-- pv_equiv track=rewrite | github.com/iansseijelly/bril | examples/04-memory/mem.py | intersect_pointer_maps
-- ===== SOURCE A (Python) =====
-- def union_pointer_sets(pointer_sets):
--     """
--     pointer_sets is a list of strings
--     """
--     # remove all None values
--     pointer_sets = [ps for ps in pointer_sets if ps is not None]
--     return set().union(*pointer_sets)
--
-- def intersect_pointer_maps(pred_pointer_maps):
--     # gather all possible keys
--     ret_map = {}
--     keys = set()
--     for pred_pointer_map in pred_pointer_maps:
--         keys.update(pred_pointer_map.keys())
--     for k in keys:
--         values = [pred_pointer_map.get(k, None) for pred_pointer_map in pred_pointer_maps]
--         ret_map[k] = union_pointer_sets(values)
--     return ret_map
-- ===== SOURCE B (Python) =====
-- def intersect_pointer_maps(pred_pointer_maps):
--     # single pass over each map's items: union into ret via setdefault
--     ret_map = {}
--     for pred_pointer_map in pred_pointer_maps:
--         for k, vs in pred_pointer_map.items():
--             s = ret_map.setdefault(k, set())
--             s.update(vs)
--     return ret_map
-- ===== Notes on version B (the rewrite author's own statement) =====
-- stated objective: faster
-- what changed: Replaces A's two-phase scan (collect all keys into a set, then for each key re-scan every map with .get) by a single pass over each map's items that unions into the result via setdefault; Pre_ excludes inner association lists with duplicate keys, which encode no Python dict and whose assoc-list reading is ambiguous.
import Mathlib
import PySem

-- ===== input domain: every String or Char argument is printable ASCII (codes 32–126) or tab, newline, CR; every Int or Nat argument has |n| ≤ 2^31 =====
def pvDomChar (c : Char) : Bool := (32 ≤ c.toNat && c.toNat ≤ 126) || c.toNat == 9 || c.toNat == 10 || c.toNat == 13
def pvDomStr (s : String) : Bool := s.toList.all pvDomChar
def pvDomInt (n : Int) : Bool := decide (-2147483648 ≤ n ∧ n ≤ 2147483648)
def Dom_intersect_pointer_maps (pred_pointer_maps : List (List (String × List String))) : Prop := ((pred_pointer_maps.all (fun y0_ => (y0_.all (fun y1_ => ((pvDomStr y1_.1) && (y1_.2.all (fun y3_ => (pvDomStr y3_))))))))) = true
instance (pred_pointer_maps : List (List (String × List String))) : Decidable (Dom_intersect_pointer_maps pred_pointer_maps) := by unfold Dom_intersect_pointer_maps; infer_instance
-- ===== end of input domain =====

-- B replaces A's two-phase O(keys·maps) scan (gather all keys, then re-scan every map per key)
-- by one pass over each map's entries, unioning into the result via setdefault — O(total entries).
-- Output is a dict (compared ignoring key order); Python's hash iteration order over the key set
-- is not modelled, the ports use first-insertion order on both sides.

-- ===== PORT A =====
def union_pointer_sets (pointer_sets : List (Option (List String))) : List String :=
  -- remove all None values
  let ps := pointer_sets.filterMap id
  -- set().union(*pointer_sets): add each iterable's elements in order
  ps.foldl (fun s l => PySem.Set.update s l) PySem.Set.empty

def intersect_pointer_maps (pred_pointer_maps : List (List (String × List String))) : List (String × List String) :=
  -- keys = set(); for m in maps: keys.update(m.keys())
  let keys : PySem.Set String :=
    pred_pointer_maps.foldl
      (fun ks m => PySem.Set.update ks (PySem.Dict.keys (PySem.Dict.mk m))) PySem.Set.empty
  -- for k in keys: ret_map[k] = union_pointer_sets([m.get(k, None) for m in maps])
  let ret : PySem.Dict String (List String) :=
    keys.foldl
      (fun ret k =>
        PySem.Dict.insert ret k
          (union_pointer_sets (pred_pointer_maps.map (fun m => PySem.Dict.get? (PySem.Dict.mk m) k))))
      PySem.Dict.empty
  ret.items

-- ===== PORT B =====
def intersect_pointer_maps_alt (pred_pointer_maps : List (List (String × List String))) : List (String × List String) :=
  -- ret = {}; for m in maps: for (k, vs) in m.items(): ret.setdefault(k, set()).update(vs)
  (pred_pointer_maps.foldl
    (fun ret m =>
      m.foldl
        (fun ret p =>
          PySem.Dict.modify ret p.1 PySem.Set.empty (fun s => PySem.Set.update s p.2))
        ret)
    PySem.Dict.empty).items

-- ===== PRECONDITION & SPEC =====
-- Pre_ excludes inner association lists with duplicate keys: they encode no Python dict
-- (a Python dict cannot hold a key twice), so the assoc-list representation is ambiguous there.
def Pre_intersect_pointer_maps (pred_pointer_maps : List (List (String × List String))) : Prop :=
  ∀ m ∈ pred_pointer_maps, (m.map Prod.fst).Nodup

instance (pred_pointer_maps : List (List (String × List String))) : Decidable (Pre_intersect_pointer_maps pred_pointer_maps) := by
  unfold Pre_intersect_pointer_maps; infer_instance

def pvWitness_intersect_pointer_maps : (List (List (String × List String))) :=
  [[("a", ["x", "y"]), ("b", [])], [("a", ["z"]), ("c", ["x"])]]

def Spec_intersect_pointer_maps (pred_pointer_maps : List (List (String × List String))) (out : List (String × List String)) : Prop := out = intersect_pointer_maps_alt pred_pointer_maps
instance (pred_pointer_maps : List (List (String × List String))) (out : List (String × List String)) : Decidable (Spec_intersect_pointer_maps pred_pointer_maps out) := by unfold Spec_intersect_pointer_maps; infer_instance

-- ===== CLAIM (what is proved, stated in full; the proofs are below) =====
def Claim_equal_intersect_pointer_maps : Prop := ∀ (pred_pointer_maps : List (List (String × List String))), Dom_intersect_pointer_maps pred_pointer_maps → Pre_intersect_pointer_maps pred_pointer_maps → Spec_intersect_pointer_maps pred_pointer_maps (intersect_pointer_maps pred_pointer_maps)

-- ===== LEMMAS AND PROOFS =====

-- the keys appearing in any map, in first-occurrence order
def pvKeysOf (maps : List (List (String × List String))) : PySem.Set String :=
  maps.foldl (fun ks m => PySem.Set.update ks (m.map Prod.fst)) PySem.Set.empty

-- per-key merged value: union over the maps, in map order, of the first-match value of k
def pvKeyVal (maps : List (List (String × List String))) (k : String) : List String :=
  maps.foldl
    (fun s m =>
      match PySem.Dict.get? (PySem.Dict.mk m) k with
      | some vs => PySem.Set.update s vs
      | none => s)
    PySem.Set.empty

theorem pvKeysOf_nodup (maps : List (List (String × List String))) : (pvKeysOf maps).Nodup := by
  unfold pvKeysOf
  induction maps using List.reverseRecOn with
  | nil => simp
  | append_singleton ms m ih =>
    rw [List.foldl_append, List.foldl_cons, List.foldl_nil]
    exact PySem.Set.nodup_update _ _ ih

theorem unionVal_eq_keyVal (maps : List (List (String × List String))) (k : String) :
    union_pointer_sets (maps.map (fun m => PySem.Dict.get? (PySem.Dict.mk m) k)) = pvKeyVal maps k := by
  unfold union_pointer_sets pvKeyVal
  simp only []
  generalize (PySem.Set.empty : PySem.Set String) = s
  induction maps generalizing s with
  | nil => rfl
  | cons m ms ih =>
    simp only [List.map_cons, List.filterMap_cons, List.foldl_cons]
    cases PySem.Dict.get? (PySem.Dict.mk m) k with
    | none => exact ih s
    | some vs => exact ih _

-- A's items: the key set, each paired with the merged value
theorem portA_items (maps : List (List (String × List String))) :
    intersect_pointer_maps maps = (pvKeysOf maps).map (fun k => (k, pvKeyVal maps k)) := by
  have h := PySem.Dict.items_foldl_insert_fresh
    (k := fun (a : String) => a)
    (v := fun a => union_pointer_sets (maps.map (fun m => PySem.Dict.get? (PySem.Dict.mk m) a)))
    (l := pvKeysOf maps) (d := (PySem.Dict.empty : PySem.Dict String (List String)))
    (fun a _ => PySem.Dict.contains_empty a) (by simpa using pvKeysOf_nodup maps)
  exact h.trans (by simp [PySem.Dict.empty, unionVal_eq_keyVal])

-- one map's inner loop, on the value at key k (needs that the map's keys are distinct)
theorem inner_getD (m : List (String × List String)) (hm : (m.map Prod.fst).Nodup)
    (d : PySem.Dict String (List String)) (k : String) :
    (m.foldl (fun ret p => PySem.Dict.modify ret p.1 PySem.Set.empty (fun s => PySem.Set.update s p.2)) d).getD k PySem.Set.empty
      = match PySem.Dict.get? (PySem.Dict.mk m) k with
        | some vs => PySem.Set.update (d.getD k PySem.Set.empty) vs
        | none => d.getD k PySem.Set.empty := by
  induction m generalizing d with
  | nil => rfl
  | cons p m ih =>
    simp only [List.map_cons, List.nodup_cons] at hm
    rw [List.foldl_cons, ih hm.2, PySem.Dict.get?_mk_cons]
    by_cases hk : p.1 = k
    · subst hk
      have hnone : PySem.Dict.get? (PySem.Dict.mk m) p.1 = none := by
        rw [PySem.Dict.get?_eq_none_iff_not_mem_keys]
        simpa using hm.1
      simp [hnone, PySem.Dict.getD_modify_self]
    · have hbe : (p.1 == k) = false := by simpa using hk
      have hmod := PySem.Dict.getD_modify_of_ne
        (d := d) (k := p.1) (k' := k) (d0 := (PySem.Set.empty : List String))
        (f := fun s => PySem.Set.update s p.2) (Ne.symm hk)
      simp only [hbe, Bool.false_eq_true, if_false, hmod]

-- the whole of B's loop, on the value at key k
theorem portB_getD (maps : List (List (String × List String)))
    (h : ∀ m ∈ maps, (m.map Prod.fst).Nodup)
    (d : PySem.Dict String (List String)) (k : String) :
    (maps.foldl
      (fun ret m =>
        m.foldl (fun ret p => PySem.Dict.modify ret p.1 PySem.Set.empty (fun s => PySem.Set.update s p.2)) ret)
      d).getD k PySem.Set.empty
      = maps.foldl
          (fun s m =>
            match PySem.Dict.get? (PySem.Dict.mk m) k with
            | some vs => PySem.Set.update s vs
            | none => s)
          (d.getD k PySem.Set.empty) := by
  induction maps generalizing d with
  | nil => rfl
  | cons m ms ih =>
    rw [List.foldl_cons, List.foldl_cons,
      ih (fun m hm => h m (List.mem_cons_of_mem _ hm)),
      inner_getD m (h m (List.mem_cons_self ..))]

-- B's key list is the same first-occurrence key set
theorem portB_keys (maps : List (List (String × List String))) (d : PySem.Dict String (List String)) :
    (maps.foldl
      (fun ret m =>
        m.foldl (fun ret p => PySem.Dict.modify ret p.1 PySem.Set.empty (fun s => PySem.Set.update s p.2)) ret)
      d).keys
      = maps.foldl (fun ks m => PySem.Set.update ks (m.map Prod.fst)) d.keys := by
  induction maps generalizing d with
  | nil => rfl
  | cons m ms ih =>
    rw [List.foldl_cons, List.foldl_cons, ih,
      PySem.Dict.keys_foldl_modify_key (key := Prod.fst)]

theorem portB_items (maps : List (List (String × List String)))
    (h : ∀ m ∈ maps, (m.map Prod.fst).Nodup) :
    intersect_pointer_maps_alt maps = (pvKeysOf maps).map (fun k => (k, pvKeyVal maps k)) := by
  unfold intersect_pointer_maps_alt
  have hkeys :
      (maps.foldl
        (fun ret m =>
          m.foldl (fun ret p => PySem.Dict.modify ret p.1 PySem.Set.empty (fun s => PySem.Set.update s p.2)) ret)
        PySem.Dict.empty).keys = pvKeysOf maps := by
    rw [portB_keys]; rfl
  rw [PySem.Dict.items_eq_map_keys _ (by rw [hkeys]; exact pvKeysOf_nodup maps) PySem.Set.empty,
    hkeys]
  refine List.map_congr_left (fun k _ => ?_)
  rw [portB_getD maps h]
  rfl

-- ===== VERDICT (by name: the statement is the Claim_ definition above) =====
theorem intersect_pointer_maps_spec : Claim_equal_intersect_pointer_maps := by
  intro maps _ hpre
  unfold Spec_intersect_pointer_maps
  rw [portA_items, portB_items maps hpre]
---
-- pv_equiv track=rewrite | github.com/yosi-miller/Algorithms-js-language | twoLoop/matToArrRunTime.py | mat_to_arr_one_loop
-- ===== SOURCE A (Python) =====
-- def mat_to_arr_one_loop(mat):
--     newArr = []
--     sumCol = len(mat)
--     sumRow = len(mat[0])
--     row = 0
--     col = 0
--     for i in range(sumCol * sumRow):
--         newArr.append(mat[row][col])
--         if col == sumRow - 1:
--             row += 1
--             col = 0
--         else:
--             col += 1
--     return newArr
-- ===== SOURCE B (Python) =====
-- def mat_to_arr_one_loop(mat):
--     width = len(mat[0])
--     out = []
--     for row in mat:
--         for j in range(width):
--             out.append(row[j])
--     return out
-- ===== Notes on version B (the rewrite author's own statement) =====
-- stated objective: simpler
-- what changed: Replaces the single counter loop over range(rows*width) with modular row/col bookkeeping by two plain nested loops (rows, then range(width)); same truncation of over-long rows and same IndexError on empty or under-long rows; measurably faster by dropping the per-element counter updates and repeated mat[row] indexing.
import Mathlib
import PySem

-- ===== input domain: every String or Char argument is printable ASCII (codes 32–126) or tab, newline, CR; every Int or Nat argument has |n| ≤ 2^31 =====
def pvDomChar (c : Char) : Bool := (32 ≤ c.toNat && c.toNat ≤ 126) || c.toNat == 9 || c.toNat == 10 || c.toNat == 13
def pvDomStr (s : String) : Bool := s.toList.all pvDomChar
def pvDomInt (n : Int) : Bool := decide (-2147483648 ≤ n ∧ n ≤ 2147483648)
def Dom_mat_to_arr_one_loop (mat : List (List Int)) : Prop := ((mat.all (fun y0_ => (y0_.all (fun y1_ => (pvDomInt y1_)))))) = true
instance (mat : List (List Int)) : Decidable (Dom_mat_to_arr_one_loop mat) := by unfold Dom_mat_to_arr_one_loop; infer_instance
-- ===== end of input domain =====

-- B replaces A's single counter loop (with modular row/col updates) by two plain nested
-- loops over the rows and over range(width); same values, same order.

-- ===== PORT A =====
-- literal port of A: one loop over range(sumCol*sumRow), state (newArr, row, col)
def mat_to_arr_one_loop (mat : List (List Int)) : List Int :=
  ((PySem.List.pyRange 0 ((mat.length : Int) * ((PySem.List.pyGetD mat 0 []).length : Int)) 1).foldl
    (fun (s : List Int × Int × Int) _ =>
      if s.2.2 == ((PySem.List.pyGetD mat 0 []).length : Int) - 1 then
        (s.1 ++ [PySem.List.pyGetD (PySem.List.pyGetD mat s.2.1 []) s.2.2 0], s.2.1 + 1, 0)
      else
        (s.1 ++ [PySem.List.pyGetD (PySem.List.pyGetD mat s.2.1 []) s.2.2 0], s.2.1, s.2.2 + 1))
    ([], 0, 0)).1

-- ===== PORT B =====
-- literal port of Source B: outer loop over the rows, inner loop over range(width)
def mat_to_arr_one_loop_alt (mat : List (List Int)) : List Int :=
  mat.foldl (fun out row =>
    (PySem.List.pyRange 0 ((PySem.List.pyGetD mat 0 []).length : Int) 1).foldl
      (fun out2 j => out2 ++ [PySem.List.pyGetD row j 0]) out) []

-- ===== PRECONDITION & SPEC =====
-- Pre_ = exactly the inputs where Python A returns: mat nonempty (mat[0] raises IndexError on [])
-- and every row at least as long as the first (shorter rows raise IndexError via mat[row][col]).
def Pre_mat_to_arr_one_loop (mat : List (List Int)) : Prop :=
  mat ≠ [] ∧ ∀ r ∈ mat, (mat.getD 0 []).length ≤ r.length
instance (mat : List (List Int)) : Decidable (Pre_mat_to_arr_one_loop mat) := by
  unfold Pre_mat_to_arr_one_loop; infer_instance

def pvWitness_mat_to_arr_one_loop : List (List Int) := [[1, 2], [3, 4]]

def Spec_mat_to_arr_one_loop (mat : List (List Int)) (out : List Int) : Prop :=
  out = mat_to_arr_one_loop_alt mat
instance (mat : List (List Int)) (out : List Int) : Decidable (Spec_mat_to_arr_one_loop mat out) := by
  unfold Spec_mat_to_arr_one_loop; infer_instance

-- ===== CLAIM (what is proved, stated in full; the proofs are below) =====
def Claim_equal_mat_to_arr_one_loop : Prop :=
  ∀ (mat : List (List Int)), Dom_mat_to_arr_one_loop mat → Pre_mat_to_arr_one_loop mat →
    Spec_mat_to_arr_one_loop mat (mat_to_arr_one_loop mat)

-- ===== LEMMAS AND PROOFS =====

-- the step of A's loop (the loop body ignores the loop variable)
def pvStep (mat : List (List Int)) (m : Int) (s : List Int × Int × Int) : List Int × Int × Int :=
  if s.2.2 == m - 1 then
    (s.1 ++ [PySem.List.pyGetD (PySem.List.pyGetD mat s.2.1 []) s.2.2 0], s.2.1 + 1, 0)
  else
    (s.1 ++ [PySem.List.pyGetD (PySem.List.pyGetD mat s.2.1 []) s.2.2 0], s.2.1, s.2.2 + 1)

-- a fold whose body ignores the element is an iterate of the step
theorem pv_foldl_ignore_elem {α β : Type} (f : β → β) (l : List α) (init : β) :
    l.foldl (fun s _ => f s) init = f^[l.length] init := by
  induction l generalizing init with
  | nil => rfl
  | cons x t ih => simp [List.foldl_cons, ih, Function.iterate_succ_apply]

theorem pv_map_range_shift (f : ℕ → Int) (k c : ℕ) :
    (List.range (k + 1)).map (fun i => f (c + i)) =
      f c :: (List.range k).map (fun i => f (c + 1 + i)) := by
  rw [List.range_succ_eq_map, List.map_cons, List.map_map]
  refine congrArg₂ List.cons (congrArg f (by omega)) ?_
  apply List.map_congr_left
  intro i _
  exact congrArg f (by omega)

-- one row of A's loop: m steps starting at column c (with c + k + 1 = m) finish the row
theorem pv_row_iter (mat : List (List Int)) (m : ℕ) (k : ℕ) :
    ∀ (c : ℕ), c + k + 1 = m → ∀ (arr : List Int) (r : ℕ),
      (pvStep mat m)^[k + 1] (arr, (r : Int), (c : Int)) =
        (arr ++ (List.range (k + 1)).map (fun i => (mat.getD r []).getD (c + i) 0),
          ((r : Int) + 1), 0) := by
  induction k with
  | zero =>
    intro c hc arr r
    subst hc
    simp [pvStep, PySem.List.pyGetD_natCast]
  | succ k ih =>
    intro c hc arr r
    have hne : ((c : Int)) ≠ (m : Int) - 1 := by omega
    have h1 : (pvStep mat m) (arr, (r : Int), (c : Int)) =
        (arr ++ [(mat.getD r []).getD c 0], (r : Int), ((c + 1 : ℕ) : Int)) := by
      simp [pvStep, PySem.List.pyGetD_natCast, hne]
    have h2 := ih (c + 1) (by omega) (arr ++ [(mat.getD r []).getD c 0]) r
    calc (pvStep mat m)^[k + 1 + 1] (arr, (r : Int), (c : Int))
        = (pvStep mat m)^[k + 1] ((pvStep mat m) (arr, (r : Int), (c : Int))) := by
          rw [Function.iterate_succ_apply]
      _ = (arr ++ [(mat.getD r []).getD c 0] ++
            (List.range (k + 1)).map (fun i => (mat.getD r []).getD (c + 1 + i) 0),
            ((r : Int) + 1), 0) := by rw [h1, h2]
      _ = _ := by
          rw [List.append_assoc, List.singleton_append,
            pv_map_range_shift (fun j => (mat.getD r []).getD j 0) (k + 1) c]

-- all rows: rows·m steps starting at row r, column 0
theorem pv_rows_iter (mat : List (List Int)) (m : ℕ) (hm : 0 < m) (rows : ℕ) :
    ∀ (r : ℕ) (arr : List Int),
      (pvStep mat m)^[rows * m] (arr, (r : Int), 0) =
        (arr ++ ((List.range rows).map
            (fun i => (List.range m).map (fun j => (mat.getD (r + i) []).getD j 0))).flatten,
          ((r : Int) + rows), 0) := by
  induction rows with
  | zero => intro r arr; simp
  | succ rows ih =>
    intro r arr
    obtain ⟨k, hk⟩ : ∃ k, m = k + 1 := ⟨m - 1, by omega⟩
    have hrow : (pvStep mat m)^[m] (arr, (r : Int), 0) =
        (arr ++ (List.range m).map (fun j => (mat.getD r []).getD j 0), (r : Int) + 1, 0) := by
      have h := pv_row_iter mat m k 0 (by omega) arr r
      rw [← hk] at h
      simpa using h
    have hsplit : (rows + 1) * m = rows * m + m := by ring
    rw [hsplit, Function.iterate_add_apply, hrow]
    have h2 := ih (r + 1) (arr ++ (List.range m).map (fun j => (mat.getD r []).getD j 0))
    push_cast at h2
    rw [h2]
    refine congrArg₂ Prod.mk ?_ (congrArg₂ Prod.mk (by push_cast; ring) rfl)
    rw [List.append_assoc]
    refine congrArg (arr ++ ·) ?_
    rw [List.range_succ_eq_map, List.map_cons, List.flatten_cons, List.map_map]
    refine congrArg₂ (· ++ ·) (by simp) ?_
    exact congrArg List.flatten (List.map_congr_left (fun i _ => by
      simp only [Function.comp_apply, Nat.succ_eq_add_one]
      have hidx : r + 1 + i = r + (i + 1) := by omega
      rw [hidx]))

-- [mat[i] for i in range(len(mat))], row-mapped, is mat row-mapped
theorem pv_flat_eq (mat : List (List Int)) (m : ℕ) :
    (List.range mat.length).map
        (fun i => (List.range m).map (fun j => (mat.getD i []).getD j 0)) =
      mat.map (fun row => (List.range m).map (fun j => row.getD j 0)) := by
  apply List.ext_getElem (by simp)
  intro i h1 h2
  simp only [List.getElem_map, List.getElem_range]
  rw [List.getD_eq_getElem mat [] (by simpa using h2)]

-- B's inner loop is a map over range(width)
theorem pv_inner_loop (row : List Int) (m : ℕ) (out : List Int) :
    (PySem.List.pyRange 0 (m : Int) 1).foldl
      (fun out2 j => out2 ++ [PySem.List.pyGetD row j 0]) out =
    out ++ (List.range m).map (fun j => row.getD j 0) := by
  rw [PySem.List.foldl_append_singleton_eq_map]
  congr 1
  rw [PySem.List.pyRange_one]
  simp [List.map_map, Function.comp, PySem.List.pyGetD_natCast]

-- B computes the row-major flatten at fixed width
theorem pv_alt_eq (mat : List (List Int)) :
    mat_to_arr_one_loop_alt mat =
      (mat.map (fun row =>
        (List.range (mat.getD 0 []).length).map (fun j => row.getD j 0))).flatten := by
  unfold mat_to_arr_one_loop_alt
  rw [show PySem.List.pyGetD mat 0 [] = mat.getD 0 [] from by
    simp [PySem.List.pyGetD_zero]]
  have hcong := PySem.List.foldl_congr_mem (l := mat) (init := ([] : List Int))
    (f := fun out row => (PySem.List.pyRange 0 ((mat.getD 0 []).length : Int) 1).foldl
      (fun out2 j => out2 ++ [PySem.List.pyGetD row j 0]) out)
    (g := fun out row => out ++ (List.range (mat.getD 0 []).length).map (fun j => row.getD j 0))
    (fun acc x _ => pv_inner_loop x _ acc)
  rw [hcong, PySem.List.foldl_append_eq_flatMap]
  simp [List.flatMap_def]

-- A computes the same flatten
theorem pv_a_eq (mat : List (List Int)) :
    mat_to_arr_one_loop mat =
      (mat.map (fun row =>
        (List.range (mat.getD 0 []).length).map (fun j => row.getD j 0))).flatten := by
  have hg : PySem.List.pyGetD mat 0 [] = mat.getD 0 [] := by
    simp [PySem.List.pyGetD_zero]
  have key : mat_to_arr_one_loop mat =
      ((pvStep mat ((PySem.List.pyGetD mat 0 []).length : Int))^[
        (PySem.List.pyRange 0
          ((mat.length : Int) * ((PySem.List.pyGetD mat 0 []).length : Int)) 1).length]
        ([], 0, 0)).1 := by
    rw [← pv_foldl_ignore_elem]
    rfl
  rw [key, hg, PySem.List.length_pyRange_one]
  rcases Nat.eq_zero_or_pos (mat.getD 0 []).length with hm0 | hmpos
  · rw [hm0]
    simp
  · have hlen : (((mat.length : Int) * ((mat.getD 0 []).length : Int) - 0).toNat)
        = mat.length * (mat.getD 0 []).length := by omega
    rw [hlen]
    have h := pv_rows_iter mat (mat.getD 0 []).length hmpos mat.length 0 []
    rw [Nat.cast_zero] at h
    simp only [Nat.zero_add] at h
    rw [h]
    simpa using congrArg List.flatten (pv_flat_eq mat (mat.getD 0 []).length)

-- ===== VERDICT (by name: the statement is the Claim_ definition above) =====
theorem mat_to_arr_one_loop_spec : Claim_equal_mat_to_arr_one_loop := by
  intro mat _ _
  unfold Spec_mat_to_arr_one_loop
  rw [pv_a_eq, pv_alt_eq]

BRIEF
Where a line of the records contains the word "body", copy that line.

ANSWER SECTION
-- the step of A's loop (the loop body ignores the loop variable)
-- a fold whose body ignores the element is an iterate of the step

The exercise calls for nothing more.